# Bootcamp copie fichiers Windows



## Skülddd (2 Septembre 2020)

Bonjour,

Depuis quelques jours j'essaie désespérément d'installer windows 10 sur mon mac.
J'ai un MBP 2017 13" sous Sierra 10.12.6
Après avoir essayé d'installer Windows à l'aide de VirtualBox sur un SSD (sans succès) j'ai essayé depuis l'assistant Bootcamp. Seulement un message d'erreur s'affiche concernant la copie des fichiers windows et supprime ensuite les partitions créees.

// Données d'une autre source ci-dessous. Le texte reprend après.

-- pv_equiv track=rewrite | github.com/LangeLab/ProteoForge_Analysis | ProteoForge/peptide_grouper.py | _find_overlapping_peptide_groups_optimized
-- ===== SOURCE A (Python) =====
-- from collections import defaultdict
-- from typing import List, Tuple, Dict, Set
--
-- def _find_overlapping_peptide_groups_optimized(
--     peptides: List[Tuple[int, int]],
--     max_diff: int = 3
-- ) -> List[Set[int]]:
--     """
--     Efficiently find groups of overlapping peptides using Union-Find.
--
--     Uses a sweep line algorithm with Union-Find data structure for O(n log n)
--     complexity instead of naive O(n²) approach.
--
--     Args:
--         peptides: List of (start_pos, end_pos) tuples
--         max_diff: Maximum allowed difference for overlap detection
--
--     Returns:
--         List of sets, each containing indices of overlapping peptides
--     """
--     n = len(peptides)
--     if n == 0:
--         return []
--
--     # Sort peptides by start position for sweep line algorithm
--     indexed_peptides = [(start, end, idx) for idx, (start, end) in enumerate(peptides)]
--     indexed_peptides.sort()
--
--     # Union-Find with path compression
--     parent = list(range(n))
--
--     def find(x):
--         if parent[x] != x:
--             parent[x] = find(parent[x])  # Path compression
--         return parent[x]
--
--     def union(x, y):
--         px, py = find(x), find(y)
--         if px != py:
--             parent[px] = py
--
--     # Sweep line: only check peptides that could potentially overlap
--     for i in range(n):
--         start1, end1, idx1 = indexed_peptides[i]
--
--         for j in range(i + 1, n):
--             start2, end2, idx2 = indexed_peptides[j]
--
--             # Early termination optimization
--             if start2 > end1 + max_diff:
--                 break
--
--             # Check overlap condition
--             if (abs(start1 - start2) <= max_diff and abs(end1 - end2) <= max_diff):
--                 union(idx1, idx2)
--
--     # Collect connected components
--     groups_dict = defaultdict(set)
--     for i in range(n):
--         root = find(i)
--         groups_dict[root].add(i)
--
--     return list(groups_dict.values())
-- ===== SOURCE B (Python) =====
-- def _find_overlapping_peptide_groups_optimized(peptides, max_diff=3):
--     """Quick-find grouping: a flat label array relabelled on each merge, over the
--     same sorted sweep; groups read off the labels in order of minimal index."""
--     n = len(peptides)
--     label = list(range(n))
--     order = sorted(range(n), key=lambda k: peptides[k])
--     for a in range(n):
--         i = order[a]
--         s1, e1 = peptides[i]
--         for b in range(a + 1, n):
--             j = order[b]
--             s2, e2 = peptides[j]
--             if s2 > e1 + max_diff:
--                 break
--             if (abs(s1 - s2) <= max_diff and abs(e1 - e2) <= max_diff
--                     and label[i] != label[j]):
--                 li, lj = label[i], label[j]
--                 label = [lj if l == li else l for l in label]
--     groups = []
--     for v in range(n):
--         if all(label[u] != label[v] for u in range(v)):
--             groups.append({u for u in range(n) if label[u] == label[v]})
--     return groups
-- ===== Notes on version B (the rewrite author's own statement) =====
-- stated objective: alternative
-- what changed: A's union-find with path compression plus a defaultdict-of-sets collection pass is replaced by a quick-find flat label array that is relabelled wholesale on each merge, with the groups read off the labels directly in order of minimal index; the sorted sweep that enumerates candidate pairs is kept.
import Mathlib
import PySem
-- pv_equiv track=rewrite | github.com/jerrypxl/python | Lab 01/lab01_functions.py | statement
-- ===== SOURCE A (Python) =====
-- def statement(LTransactions):
--     totalWithdrawals = []
--     totalDeposits = []
--     for i in range (0, len(LTransactions)):
--         if LTransactions[i] < 0:
--             totalWithdrawals.append(LTransactions[i])
--         elif LTransactions[i] > 0:
--             totalDeposits.append(LTransactions[i])
--     return [sum(totalWithdrawals), sum(totalDeposits)]
-- ===== SOURCE B (Python) =====
-- def statement(LTransactions):
--     total = sum(LTransactions)
--     magnitude = sum(abs(t) for t in LTransactions)
--     return [(total - magnitude) // 2, (total + magnitude) // 2]
-- ===== Notes on version B (the rewrite author's own statement) =====
-- stated objective: simpler
-- what changed: Replaces the sign-branching build-two-lists-then-sum with branch-free arithmetic: from the total S and the sum of absolute values M, withdrawals = (S-M)//2 and deposits = (S+M)//2 (exact since each element contributes 2t or 0 to S±M).
import Mathlib
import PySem

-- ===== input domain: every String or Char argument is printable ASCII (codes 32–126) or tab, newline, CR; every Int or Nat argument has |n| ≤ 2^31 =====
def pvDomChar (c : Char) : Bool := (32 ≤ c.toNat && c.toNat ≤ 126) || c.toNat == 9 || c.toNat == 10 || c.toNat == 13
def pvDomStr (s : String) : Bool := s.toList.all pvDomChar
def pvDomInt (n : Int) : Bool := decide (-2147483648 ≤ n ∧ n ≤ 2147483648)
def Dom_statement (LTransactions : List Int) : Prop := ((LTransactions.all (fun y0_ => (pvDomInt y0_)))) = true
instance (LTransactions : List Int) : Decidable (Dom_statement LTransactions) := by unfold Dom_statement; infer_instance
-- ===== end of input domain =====

-- B replaces A's sign-branching build-two-lists-then-sum with branch-free arithmetic on the total
-- and the sum of absolute values: withdrawals = (S-M)//2, deposits = (S+M)//2 (simpler; same O(n)).
-- ===== PORT A =====
-- Port of A: index loop over range(0, len) building two lists, then [sum, sum].
-- LTransactions[i] is always in range here, so pyGetD with default 0 is exact.
def statement (LTransactions : List Int) : List Int :=
  let acc := (PySem.List.pyRange 0 (PySem.List.len LTransactions) 1).foldl
    (fun (acc : List Int × List Int) i =>
      let x := PySem.List.pyGetD LTransactions i 0
      if x < 0 then (acc.1 ++ [x], acc.2)
      else if x > 0 then (acc.1, acc.2 ++ [x])
      else acc) ([], [])
  [acc.1.sum, acc.2.sum]

-- ===== PORT B =====
-- Port of B: total = sum(L); magnitude = sum(abs(t) for t in L); arithmetic with Python floor division.
def statement_alt (LTransactions : List Int) : List Int :=
  let total := LTransactions.foldl (· + ·) 0
  let magnitude := LTransactions.foldl (fun a t => a + |t|) 0
  [PySem.Int.floordiv (total - magnitude) 2, PySem.Int.floordiv (total + magnitude) 2]

-- ===== PRECONDITION & SPEC =====
def Spec_statement (LTransactions : List Int) (out : List Int) : Prop := out = statement_alt LTransactions
instance (LTransactions : List Int) (out : List Int) : Decidable (Spec_statement LTransactions out) := by unfold Spec_statement; infer_instance

-- ===== CLAIM =====
def Claim_equal_statement : Prop := ∀ (LTransactions : List Int), Dom_statement LTransactions → Spec_statement LTransactions (statement LTransactions)

-- ===== LEMMAS AND PROOFS =====

-- A's fold characterised: the two list accumulators end as the negatives resp. positives appended.
lemma statement_inv (xs : List Int) (l1 l2 : List Int) :
    xs.foldl
      (fun (acc : List Int × List Int) x =>
        if x < 0 then (acc.1 ++ [x], acc.2)
        else if x > 0 then (acc.1, acc.2 ++ [x])
        else acc) (l1, l2) =
    (l1 ++ xs.filter (· < 0), l2 ++ xs.filter (0 < ·)) := by
  induction xs generalizing l1 l2 with
  | nil => simp
  | cons x xs ih =>
    simp only [List.foldl_cons]
    split_ifs with h1 h2
    · rw [ih]; simp [List.filter_cons, h1, show ¬ (0 < x) by omega]
    · rw [ih]; simp [List.filter_cons, h2, h1]
    · rw [ih]; simp [List.filter_cons, h1, show ¬ (0 < x) by omega]

-- fold with any starting accumulator = init + fold from 0 (for a + f t steps)
lemma foldl_add_shift (f : Int → Int) (xs : List Int) (init : Int) :
    xs.foldl (fun a t => a + f t) init = init + xs.foldl (fun a t => a + f t) 0 := by
  induction xs generalizing init with
  | nil => simp
  | cons y ys ihy => rw [List.foldl_cons, List.foldl_cons, ihy, ihy (0 + f y)]; ring

lemma sum_split (xs : List Int) :
    xs.foldl (· + ·) 0 = (xs.filter (· < 0)).sum + (xs.filter (0 < ·)).sum := by
  induction xs with
  | nil => simp
  | cons x xs ih =>
    rw [List.foldl_cons]
    rw [show (· + · : Int → Int → Int) = (fun a t => a + id t) from rfl, foldl_add_shift]
    by_cases h1 : x < 0
    · simp [List.filter_cons, h1, show ¬ (0 < x) by omega, ih]; ring
    · by_cases h2 : 0 < x
      · simp [List.filter_cons, h1, h2, ih]; ring
      · have hx : x = 0 := by omega
        simp [List.filter_cons, h1, h2, ih, hx]

lemma abs_split (xs : List Int) :
    xs.foldl (fun a t => a + |t|) 0 = (xs.filter (0 < ·)).sum - (xs.filter (· < 0)).sum := by
  induction xs with
  | nil => simp
  | cons x xs ih =>
    rw [List.foldl_cons, foldl_add_shift (fun t => |t|)]
    by_cases h1 : x < 0
    · simp [List.filter_cons, h1, show ¬ (0 < x) by omega, ih, abs_of_neg h1]; ring
    · by_cases h2 : 0 < x
      · simp [List.filter_cons, h1, h2, ih, abs_of_pos h2]; ring
      · have hx : x = 0 := by omega
        simp [List.filter_cons, h1, h2, ih, hx]

lemma fdiv_two_mul (k : Int) : PySem.Int.floordiv (2 * k) 2 = k := by
  rw [PySem.Int.floordiv_eq_ediv_of_pos (by norm_num)]
  omega

-- ===== VERDICT =====
theorem statement_spec : Claim_equal_statement := by
  intro xs _
  unfold Spec_statement statement statement_alt
  simp only []
  rw [PySem.List.foldl_pyRange_zero_pyGetD xs 0
    (fun (acc : List Int × List Int) x =>
      if x < 0 then (acc.1 ++ [x], acc.2)
      else if x > 0 then (acc.1, acc.2 ++ [x])
      else acc) ([], [])]
  rw [statement_inv xs [] []]
  rw [sum_split, abs_split]
  simp only [List.nil_append]
  have h1 : (xs.filter (· < 0)).sum + (xs.filter (0 < ·)).sum -
      ((xs.filter (0 < ·)).sum - (xs.filter (· < 0)).sum) = 2 * (xs.filter (· < 0)).sum := by ring
  have h2 : (xs.filter (· < 0)).sum + (xs.filter (0 < ·)).sum +
      ((xs.filter (0 < ·)).sum - (xs.filter (· < 0)).sum) = 2 * (xs.filter (0 < ·)).sum := by ring
  rw [h1, h2, fdiv_two_mul, fdiv_two_mul]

J'ai épongé à peu près tous les sujets du forum mais je ne trouve toujours pas de solutions.
Le fichier iso téléchargé sur le site microsoft est : Win10_2004_French_x64.iso, il pèse 5gb donc je me suis dit que c'était la source du problème, seulement le logiciel "Bootcamp Iso converter" n'existe plus.
Nous n'avons pas accès à d'autres fichiers iso sur le site de microsoft...

J'ai aussi ressayé avec des connexions internet différentes mais sans succès.

Si vous avez des conseils ou des nouvelles astuces pour ce genre de problème, je suis preneur !

Merci d'avance

*Note de la modération :* on déménage dans la bonne section, aucun rapport avec le hackintosh


----------



## Skülddd (2 Septembre 2020)

Bon finalement j'avais mal observé mais il est toujours possible de télécharger ce fameux logiciel.
C'est donc la seule et unique solution à utiliser parce que ça a marché directement avec moi


----------



## maxou56 (2 Septembre 2020)

Skülddd a dit:


> J'ai un MBP 2017 13" sous Sierra 10.12.6


Bonsoir,
Le problème ne viens pas du fait que c'est un ancienne version de Boot Camp (Sierra qui n'est plus supporté par Apple)?
Pourquoi Sierra (l'OS d'origine) sur un MBP 13" 2017?


> Les dernières mises à jour de macOS, qui peuvent inclure des mises à jour de l’assistant Boot Camp. L’assistant Boot Camp vous permettra d’installer Windows 10.



Sinon Win10_2004_French_x64.iso fait bien 5.29Go
https://www.microsoft.com/fr-fr/software-download/windows10ISO


----------



## Skülddd (3 Septembre 2020)

Bonsoir, 

Sierra n'a pas l'air d'être un problème puisque j'ai finalement réussi à installer windows. Je ne prends pas le temps de faire les mises à jour OS (à tort peut-être).
Le problème venait réellement du fichier iso puisqu'il pèse 5.29GO (je ne me rappelle plus des histoires de formatages en FAT qui font qu'on ne peut pas avoir des fichiers de plus de 4GO).
En passant par Bootcamp Iso Converter ça a marché parfaitement! J'ai enfin windows !


----------



## Locke (3 Septembre 2020)

Skülddd a dit:


> Le problème venait réellement du fichier iso puisqu'il pèse 5.29GO (je ne me rappelle plus des histoires de formatages en FAT qui font qu'on ne peut pas avoir des fichiers de plus de 4GO).
> En passant par Bootcamp Iso Converter ça a marché parfaitement! J'ai enfin windows !


C'est ce que je mentionne ici... https://forums.macg.co/threads/alte...es-fichiers-dinstallation-de-windows.1336321/ ...encore faut-il lire les messages épinglés en tête des sections.

Mais ce n'est pas la taille totale du fichier .iso qui pose problème, mais un seul fichier qui est *install.wim*.


----------



## Skülddd (3 Septembre 2020)

Locke a dit:


> C'est ce que je mentionne ici... https://forums.macg.co/threads/alte...es-fichiers-dinstallation-de-windows.1336321/ ...encore faut-il lire les messages épinglés en tête des sections.
> 
> Mais ce n'est pas la taille totale du fichier .iso qui pose problème, mais un seul fichier qui est *install.wim*.



J'avais effectivement lu ton topic vu que j'ai épongé le forum avant de poster  
Seulement sur le site du logiciel je n'avais pas remarqué que le lien de téléchargement était tout en bas de la page, bref.


----------